### PROBLEM TO SOLVE:
Set down exactly the lines in the records below that run from the line with "succ m ih =>" to the line with "rcases lt_or_ge (g", inclusive, and nothing more.

Saved entries
= Beginning of Section =

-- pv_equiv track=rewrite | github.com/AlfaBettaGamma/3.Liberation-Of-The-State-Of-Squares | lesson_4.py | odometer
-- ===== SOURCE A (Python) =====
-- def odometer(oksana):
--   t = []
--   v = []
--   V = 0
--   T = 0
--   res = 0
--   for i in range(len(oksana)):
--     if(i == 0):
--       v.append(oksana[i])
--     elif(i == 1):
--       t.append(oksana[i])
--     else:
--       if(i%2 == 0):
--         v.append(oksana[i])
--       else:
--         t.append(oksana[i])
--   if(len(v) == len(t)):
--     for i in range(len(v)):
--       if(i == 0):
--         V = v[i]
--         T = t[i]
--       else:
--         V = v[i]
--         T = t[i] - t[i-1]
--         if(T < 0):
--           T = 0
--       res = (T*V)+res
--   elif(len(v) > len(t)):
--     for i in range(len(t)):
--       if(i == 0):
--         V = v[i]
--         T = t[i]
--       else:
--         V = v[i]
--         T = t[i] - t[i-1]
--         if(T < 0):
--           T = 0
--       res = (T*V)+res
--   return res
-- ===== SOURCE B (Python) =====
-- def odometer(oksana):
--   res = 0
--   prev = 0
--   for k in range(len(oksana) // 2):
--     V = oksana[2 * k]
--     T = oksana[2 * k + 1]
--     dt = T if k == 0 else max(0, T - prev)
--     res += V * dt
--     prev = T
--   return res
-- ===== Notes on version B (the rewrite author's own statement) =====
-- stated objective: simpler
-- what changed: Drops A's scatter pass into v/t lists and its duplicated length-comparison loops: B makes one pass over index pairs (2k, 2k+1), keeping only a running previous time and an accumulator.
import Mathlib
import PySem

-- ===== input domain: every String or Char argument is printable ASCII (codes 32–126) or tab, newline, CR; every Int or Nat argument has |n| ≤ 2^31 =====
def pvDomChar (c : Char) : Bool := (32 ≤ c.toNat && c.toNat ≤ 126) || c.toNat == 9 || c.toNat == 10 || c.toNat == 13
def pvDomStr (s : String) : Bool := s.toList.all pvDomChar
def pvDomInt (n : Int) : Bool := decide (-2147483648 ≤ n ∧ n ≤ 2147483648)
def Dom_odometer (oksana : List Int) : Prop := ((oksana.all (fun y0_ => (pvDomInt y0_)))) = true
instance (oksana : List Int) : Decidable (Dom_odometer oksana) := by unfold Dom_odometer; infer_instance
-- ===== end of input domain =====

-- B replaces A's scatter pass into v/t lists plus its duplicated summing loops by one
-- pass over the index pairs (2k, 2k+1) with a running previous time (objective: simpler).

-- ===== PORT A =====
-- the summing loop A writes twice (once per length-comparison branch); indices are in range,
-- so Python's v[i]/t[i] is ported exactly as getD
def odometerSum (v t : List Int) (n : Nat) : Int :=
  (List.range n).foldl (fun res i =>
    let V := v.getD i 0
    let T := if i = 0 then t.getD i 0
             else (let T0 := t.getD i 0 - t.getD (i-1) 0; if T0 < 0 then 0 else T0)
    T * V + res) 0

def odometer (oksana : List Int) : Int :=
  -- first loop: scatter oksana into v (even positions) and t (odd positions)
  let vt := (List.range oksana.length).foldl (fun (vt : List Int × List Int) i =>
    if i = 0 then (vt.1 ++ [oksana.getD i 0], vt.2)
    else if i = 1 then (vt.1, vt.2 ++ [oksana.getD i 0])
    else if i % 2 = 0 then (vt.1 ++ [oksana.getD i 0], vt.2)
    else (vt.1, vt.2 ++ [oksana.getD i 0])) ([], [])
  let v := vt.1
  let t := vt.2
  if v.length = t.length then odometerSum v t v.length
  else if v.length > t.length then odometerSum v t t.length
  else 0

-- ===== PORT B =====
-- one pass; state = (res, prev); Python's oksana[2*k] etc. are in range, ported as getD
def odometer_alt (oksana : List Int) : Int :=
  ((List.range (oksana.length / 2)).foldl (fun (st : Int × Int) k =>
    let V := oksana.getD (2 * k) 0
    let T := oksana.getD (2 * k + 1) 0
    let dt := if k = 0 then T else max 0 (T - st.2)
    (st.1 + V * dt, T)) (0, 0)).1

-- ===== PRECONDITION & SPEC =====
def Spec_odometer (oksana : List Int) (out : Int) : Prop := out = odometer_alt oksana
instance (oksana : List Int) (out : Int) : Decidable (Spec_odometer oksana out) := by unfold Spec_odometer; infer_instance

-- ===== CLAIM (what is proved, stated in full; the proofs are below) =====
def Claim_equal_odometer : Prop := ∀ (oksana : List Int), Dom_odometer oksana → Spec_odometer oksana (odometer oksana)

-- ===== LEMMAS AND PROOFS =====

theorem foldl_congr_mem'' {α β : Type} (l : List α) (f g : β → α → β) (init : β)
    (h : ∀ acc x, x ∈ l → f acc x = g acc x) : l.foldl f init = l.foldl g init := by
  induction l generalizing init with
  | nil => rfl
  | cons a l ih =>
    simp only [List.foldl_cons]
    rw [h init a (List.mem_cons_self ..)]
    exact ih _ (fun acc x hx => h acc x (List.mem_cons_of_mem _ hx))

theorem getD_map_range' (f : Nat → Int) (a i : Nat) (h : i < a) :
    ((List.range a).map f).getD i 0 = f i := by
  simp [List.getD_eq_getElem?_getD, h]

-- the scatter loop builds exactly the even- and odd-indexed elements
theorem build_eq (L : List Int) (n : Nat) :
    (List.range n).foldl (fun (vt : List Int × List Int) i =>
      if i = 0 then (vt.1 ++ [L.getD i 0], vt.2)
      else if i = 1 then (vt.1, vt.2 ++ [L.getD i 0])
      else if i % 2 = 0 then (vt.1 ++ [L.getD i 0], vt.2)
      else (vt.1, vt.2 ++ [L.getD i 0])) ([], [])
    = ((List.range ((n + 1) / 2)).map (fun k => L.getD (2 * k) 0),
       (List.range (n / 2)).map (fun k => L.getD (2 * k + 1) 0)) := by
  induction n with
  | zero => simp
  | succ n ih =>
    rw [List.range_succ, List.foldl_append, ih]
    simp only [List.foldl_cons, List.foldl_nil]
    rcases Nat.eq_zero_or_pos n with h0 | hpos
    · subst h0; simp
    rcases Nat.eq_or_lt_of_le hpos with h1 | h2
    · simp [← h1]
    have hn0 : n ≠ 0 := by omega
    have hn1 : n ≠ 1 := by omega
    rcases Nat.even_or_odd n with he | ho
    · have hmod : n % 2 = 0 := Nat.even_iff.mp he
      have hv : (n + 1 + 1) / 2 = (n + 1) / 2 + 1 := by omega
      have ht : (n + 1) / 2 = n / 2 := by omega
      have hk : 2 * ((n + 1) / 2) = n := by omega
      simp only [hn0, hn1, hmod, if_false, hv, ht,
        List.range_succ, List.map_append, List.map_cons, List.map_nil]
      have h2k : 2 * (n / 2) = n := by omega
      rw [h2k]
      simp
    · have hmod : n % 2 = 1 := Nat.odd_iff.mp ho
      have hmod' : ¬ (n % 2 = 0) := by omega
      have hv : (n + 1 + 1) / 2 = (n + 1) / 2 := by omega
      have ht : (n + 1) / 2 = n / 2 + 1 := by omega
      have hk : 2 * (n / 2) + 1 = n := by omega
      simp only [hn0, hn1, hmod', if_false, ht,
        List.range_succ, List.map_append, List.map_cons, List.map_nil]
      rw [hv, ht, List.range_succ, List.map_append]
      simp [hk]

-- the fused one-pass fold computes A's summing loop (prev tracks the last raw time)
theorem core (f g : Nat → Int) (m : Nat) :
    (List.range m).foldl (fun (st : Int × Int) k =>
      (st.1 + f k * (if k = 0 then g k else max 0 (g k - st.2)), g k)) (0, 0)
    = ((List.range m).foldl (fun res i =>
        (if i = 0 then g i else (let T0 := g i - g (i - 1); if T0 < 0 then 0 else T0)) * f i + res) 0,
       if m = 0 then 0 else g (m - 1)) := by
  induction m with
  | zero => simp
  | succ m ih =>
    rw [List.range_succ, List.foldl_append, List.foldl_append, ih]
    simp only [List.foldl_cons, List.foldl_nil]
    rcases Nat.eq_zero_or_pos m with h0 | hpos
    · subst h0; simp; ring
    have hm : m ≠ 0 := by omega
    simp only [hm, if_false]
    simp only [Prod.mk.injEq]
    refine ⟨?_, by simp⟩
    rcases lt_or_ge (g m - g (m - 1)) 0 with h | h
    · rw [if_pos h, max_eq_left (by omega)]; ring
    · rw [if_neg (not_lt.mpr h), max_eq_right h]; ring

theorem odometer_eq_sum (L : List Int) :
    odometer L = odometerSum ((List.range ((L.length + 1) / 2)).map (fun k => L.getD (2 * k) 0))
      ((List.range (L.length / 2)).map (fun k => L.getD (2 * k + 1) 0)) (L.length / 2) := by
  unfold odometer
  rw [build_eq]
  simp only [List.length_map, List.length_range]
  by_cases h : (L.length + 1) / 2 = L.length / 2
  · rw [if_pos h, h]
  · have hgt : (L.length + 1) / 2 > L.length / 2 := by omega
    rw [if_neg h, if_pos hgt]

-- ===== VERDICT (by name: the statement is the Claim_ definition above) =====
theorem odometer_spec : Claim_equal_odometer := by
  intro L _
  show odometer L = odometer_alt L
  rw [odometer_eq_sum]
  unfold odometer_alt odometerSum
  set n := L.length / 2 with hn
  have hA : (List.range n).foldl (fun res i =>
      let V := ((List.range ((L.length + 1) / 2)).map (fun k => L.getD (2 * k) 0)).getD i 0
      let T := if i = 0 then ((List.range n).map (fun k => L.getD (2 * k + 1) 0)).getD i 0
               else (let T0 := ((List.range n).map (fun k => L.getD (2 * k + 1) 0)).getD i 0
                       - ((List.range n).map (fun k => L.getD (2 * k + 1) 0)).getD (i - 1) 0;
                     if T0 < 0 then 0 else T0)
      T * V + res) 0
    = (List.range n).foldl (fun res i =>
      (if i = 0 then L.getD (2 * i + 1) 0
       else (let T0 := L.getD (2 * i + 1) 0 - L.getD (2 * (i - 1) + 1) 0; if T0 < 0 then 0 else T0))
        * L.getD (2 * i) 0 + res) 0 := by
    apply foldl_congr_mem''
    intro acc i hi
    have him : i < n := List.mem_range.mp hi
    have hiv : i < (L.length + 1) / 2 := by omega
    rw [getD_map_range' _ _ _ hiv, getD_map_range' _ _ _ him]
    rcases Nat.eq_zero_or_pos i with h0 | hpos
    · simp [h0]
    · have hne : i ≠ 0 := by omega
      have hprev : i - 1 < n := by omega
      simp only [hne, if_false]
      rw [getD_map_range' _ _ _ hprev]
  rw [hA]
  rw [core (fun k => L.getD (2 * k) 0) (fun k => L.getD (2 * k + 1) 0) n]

= End of Section =

### WRITTEN SOLUTION:
  | succ m ih =>
    rw [List.range_succ, List.foldl_append, List.foldl_append, ih]
    simp only [List.foldl_cons, List.foldl_nil]
    rcases Nat.eq_zero_or_pos m with h0 | hpos
    · subst h0; simp; ring
    have hm : m ≠ 0 := by omega
    simp only [hm, if_false]
    simp only [Prod.mk.injEq]
    refine ⟨?_, by simp⟩
    rcases lt_or_ge (g m - g (m - 1)) 0 with h | h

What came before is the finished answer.